I found the following regex substitution example from the documentation for Regex. I'm a little bit confused as to what the prefix r
does before the string?
我从Regex的文档中找到了以下正则表达式替换示例。关于前缀r在字符串之前做了什么,我有点困惑?
re.sub(r'def\s+([a-zA-Z_][a-zA-Z_0-9]*)\s*\(\s*\):',
... r'static PyObject*\npy_\1(void)\n{',
... 'def myfunc():')
2 个解决方案
#1
10
Placing r
or R
before a string literal creates what is known as a raw-string literal. Raw strings do not process escape sequences (\n
, \b
, etc.) and are thus commonly used for Regex patterns, which often contain a lot of \
characters.
在字符串文字之前放置r或R会创建所谓的原始字符串文字。

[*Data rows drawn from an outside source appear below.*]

-- pv_equiv track=rewrite | github.com/leetakhotsamit/CS2020 | CS2020/a07/a07q4.py | string_clean
-- ===== SOURCE A (Python) =====
-- def string_clean(s):
--     '''
--     Consues a string (s) and returns a string. The string should be similar
--     to the original string, but for every digit that appears in the string, a
--     number of characters correspoding to the string should be removed fromm
--     the returned string.
--
--     string_clean: Str -> Str
--
--     examples:
--     string_clean("") -> ""
--     string_clean("I love CS116!*!*!?") -> "I love CS?"
--     string_clean("6Hello") -> ""
--     string_clean("I have 0 apples and 39 pears") -> "I have 0 apples and pears"
--     '''
--     string_list = []
--     prev_index = 0
--     index = 0
--     while index < len(s):
--         if s[index].isdigit() and s[index] != '0':
--             string_list.append(s[prev_index:index])
--             index += int(s[index])
--             prev_index = index
--         elif s[index] == '0':
--             string_list.append(s[prev_index:index + 1])
--             index += 1
--             prev_index = index
--         else:
--             index += 1
--     string_list.append(s[prev_index:index])
--     return ("".join(string_list))
-- ===== SOURCE B (Python) =====
-- def string_clean(s):
--     out = []
--     skip = 0
--     for ch in s:
--         if skip > 0:
--             skip -= 1
--         elif ch.isdigit() and ch != '0':
--             skip = int(ch) - 1
--         else:
--             out.append(ch)
--     return "".join(out)
-- ===== Notes on version B (the rewrite author's own statement) =====
-- stated objective: idiomatic
-- what changed: Replaced A's while-loop with prev_index/index slice accumulation and index jumps (joining the slices at the end) by a single for-loop over the characters that keeps an integer skip counter and appends kept characters one by one.
import Mathlib
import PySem

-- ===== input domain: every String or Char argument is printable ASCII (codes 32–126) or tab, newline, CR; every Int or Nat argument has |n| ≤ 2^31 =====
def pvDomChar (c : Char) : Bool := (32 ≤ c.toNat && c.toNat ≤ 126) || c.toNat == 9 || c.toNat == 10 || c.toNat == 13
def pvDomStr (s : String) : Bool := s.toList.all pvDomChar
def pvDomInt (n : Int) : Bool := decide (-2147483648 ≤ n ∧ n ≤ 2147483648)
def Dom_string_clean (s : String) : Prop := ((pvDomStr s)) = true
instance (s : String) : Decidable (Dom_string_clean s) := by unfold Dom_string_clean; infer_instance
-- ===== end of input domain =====

-- B replaces A's prev_index/slice accumulation and index jumps by a single per-character
-- pass with an integer skip counter (objective: simpler/idiomatic).


-- ===== PORT A =====
-- A's while loop: prev_index/index over the char list; each appended slice s[a:b]
-- (0 ≤ a ≤ b) is (cs.drop a).take (b - a), exact for Python's clamping slices;
-- the pieces are joined by concatenating each slice in front of the rest.
-- ch.isdigit() ∧ ch != '0' is written on code points (48..57, ≠ 48), exact on ASCII,
-- and int(s[index]) for such a digit char is its code point minus 48 (exact: the
-- guard ensures the char is '1'..'9').
def scLoopA (cs : List Char) (prev index : Nat) : List Char :=
  if h : index < cs.length then
    if hd : (48 ≤ cs[index].toNat ∧ cs[index].toNat ≤ 57) ∧ cs[index].toNat ≠ 48 then
      ((cs.drop prev).take (index - prev)) ++
        scLoopA cs (index + (cs[index].toNat - 48)) (index + (cs[index].toNat - 48))
    else if cs[index] = '0' then
      ((cs.drop prev).take (index + 1 - prev)) ++ scLoopA cs (index + 1) (index + 1)
    else
      scLoopA cs prev (index + 1)
  else ((cs.drop prev).take (index - prev))
termination_by cs.length - index
decreasing_by
  · obtain ⟨⟨h1, h2⟩, h3⟩ := hd
    omega
  · omega
  · omega

def string_clean (s : String) : String := String.ofList (scLoopA s.toList 0 0)

-- ===== PORT B =====
-- B's single for-loop with a skip counter, structural recursion over the chars.
def scLoopB : List Char → Nat → List Char
  | [], _ => []
  | c :: rest, skip =>
      if skip > 0 then scLoopB rest (skip - 1)
      else if (48 ≤ c.toNat ∧ c.toNat ≤ 57) ∧ c.toNat ≠ 48 then
        scLoopB rest (c.toNat - 48 - 1)
      else c :: scLoopB rest skip

def string_clean_alt (s : String) : String := String.ofList (scLoopB s.toList 0)

-- ===== PRECONDITION & SPEC =====
def Spec_string_clean (s : String) (out : String) : Prop := out = string_clean_alt s
instance (s : String) (out : String) : Decidable (Spec_string_clean s out) := by unfold Spec_string_clean; infer_instance

-- ===== CLAIM (what is proved, stated in full; the proofs are below) =====
def Claim_equal_string_clean : Prop := ∀ (s : String), Dom_string_clean s → Spec_string_clean s (string_clean s)

-- ===== LEMMAS AND PROOFS =====

-- B with a pending skip of k behaves like B restarted after dropping k chars.
theorem scLoopB_skip (xs : List Char) (k : Nat) : scLoopB xs k = scLoopB (xs.drop k) 0 := by
  induction xs generalizing k with
  | nil => simp [scLoopB]
  | cons c rest ih =>
    cases k with
    | zero => rfl
    | succ k => simp [scLoopB, ih k]

-- one appended character extends the pending slice
theorem take_succ_slice (cs : List Char) (prev index : Nat) (h : index < cs.length)
    (hpi : prev ≤ index) :
    (cs.drop prev).take (index + 1 - prev)
      = (cs.drop prev).take (index - prev) ++ [cs[index]] := by
  have hgE : (cs.drop prev)[index - prev]? = some cs[index] := by
    rw [List.getElem?_drop]
    have : prev + (index - prev) = index := by omega
    rw [this, List.getElem?_eq_getElem h]
  have hs : index + 1 - prev = (index - prev) + 1 := by omega
  rw [hs, List.take_add_one, hgE]
  simp

-- Main invariant: A's remaining contribution from (prev, index) is the pending
-- slice s[prev:index] followed by B restarted on the chars from index on.
theorem scLoopA_eq (cs : List Char) (prev index : Nat) (hpi : prev ≤ index) :
    scLoopA cs prev index = ((cs.drop prev).take (index - prev)) ++ scLoopB (cs.drop index) 0 := by
  induction prev, index using scLoopA.induct (cs := cs) with
  | case1 prev index h hd ih =>
    rw [scLoopA, dif_pos h, dif_pos hd]
    rw [show List.drop index cs = cs[index] :: List.drop (index + 1) cs from
      List.drop_eq_getElem_cons h]
    rw [scLoopB, if_neg (by omega), if_pos hd,
      scLoopB_skip (List.drop (index + 1) cs) (cs[index].toNat - 48 - 1), List.drop_drop]
    obtain ⟨⟨h1, h2⟩, h3⟩ := hd
    rw [show index + 1 + (cs[index].toNat - 48 - 1) = index + (cs[index].toNat - 48) by omega]
    rw [ih (le_refl _)]
    simp
  | case2 prev index h hd hz ih =>
    rw [scLoopA, dif_pos h, dif_neg hd, if_pos hz, ih (by omega)]
    rw [show List.drop index cs = cs[index] :: List.drop (index + 1) cs from
      List.drop_eq_getElem_cons h]
    rw [scLoopB, if_neg (by omega), if_neg hd]
    rw [take_succ_slice cs prev index h hpi]
    simp
  | case3 prev index h hd hz ih =>
    rw [scLoopA, dif_pos h, dif_neg hd, if_neg hz, ih (by omega)]
    rw [show List.drop index cs = cs[index] :: List.drop (index + 1) cs from
      List.drop_eq_getElem_cons h]
    rw [scLoopB, if_neg (by omega), if_neg hd]
    rw [take_succ_slice cs prev index h hpi]
    simp
  | case4 prev index h =>
    rw [scLoopA, dif_neg h]
    rw [List.drop_eq_nil_of_le (by omega : cs.length ≤ index)]
    simp [scLoopB]

-- ===== VERDICT (by name: the statement is the Claim_ definition above) =====
theorem string_clean_spec : Claim_equal_string_clean := by
  intro s _
  unfold Spec_string_clean string_clean string_clean_alt
  rw [scLoopA_eq s.toList 0 0 (le_refl 0)]
  simp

原始字符串不处理转义序列(\ n,\ b等),因此通常用于正则表达式模式,它通常包含许多\字符。
Below is a demonstration:
以下是演示:
>>> print('\n') # Prints a newline character
>>> print(r'\n') # Escape sequence is not processed
\n
>>> print('\b') # Prints a backspace character
>>> print(r'\b') # Escape sequence is not processed
\b
>>>
The only other option would be to double every backslash:
唯一的另一种选择是将每个反斜杠加倍:
re.sub('def\\s+([a-zA-Z_][a-zA-Z_0-9]*)\\s*\\(\\s*\\):',
... 'static PyObject*\\npy_\\1(void)\\n{',
... 'def myfunc():')
which is just tedious.
这很乏味。
#2
2
The r means that the string is to be treated as a raw string, which means all escape codes will be ignored.
r表示将字符串视为原始字符串,这意味着将忽略所有转义码。
The python document says this precisely:
python文件准确地说:
"String literals may optionally be prefixed with a letter 'r' or 'R'; such strings are called raw strings and use different rules for interpreting backslash escape sequences. "
“字符串文字可以选择以字母'r'或'R'为前缀;这种字符串称为原始字符串,并使用不同的规则来解释反斜杠转义序列。”
#1
10
Placing r
or R
before a string literal creates what is known as a raw-string literal. Raw strings do not process escape sequences (\n
, \b
, etc.) and are thus commonly used for Regex patterns, which often contain a lot of \
characters.
在字符串文字之前放置r或R会创建所谓的原始字符串文字。原始字符串不处理转义序列(\ n,\ b等),因此通常用于正则表达式模式,它通常包含许多\字符。
Below is a demonstration:
以下是演示:
>>> print('\n') # Prints a newline character
>>> print(r'\n') # Escape sequence is not processed
\n
>>> print('\b') # Prints a backspace character
>>> print(r'\b') # Escape sequence is not processed
\b
>>>
The only other option would be to double every backslash:
唯一的另一种选择是将每个反斜杠加倍:
re.sub('def\\s+([a-zA-Z_][a-zA-Z_0-9]*)\\s*\\(\\s*\\):',
... 'static PyObject*\\npy_\\1(void)\\n{',
... 'def myfunc():')
which is just tedious.
这很乏味。
#2
2
The r means that the string is to be treated as a raw string, which means all escape codes will be ignored.
r表示将字符串视为原始字符串,这意味着将忽略所有转义码。
The python document says this precisely:
python文件准确地说:
"String literals may optionally be prefixed with a letter 'r' or 'R'; such strings are called raw strings and use different rules for interpreting backslash escape sequences. "
“字符串文字可以选择以字母'r'或'R'为前缀;这种字符串称为原始字符串,并使用不同的规则来解释反斜杠转义序列。”